*The task*:
Search the data below for "rewrite" and report how many lines contain it, with no other text.

# # #

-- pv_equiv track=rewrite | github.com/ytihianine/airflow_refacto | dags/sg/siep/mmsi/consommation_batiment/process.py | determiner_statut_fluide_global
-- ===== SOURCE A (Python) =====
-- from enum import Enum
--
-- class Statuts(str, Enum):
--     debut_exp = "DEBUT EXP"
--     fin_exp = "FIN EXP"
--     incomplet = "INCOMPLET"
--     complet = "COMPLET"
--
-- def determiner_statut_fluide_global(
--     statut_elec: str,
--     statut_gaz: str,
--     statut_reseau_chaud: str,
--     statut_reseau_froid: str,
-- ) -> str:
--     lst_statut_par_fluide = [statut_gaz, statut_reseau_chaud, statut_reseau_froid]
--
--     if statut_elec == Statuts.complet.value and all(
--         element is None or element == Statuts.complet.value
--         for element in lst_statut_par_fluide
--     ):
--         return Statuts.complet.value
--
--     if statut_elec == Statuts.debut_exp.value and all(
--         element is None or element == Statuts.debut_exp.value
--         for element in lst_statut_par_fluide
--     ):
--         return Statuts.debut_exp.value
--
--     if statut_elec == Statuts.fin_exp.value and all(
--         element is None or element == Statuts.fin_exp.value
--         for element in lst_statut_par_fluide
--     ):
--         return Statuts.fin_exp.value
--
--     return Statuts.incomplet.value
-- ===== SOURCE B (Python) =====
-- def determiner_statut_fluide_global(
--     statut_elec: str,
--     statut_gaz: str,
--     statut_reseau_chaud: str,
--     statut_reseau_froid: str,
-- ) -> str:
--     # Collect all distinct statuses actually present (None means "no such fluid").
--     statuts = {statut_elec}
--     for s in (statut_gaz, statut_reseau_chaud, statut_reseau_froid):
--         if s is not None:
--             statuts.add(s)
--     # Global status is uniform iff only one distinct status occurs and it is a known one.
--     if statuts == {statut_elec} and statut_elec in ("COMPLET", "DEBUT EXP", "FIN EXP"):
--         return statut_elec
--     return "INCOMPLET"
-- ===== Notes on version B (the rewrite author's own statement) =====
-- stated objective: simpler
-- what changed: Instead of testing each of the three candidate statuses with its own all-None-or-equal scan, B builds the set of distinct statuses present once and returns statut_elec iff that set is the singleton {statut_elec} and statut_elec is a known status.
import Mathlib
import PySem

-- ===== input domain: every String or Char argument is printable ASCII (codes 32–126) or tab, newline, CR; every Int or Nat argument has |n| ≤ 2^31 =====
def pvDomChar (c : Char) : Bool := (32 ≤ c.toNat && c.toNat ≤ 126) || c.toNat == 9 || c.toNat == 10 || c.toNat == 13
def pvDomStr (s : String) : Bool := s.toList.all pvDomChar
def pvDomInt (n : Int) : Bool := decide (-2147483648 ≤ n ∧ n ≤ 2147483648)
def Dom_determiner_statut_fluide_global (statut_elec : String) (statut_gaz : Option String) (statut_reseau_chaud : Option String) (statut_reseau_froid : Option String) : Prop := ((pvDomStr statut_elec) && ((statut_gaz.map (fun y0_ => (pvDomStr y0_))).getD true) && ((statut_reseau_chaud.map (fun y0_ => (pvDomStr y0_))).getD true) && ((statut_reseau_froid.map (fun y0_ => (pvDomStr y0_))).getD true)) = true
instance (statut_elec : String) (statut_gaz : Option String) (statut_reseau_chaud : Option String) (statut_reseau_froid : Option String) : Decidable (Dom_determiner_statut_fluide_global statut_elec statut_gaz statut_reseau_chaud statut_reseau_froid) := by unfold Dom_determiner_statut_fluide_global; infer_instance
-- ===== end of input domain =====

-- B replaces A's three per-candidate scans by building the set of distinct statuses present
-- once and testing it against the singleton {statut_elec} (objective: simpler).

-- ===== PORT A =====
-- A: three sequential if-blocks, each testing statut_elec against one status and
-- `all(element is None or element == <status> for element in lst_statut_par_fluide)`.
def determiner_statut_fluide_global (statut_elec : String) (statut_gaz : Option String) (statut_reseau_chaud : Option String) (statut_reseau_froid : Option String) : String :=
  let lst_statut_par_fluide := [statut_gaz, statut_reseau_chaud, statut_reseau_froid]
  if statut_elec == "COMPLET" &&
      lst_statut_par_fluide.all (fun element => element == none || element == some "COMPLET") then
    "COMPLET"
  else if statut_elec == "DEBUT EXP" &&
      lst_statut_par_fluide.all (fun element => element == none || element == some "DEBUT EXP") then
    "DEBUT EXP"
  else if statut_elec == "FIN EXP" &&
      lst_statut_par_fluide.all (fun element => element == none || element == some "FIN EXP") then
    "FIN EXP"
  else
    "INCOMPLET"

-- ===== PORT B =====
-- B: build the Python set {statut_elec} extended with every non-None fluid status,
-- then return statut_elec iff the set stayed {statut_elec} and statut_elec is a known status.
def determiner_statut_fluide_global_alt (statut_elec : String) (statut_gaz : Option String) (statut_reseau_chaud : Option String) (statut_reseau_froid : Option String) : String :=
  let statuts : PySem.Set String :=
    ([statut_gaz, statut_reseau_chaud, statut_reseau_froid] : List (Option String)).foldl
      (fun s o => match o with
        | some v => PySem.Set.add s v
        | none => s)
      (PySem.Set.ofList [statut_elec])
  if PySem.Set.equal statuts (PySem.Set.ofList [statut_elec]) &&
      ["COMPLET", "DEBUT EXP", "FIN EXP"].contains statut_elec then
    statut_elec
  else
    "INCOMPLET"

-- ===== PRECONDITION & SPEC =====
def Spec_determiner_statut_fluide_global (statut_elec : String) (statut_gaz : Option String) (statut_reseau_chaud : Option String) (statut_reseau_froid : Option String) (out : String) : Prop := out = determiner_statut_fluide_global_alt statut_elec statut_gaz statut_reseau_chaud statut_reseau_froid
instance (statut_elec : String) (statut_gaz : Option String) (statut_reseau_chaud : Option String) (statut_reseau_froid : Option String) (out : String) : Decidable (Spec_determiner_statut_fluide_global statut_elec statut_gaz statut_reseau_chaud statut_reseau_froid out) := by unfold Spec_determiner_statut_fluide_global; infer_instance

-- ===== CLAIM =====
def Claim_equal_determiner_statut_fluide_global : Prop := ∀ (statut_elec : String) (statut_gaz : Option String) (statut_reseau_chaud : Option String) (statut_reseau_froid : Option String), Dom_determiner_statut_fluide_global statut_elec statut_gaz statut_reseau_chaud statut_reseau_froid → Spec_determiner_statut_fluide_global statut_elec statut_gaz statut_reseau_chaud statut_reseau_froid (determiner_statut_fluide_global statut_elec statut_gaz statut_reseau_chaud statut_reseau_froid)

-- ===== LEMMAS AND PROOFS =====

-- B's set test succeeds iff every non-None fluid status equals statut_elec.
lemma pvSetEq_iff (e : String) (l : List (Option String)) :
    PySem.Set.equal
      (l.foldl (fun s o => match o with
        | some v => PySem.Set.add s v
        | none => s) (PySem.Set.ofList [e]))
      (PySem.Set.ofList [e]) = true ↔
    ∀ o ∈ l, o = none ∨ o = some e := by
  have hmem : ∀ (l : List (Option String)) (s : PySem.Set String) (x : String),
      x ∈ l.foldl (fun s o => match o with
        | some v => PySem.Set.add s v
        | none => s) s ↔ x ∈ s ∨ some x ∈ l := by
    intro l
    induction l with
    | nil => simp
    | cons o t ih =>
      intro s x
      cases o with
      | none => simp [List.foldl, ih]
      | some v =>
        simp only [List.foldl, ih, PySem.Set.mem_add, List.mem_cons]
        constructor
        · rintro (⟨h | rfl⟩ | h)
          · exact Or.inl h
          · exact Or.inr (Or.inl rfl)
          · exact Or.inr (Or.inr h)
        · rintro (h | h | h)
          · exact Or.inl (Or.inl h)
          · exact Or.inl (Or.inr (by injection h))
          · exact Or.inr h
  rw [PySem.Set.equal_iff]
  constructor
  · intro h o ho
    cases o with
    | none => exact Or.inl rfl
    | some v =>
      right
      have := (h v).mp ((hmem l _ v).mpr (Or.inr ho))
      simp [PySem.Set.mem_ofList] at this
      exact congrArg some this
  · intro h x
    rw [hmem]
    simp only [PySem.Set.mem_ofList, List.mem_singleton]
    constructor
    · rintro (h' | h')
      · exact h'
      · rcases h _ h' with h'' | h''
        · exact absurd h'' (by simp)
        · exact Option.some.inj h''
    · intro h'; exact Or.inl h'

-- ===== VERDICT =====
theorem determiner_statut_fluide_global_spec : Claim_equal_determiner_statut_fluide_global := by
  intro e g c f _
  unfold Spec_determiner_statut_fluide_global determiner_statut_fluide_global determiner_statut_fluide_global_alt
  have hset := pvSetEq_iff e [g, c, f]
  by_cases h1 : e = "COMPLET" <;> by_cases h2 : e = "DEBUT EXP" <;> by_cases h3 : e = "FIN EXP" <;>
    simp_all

# # #

*Solution for this problem*:
2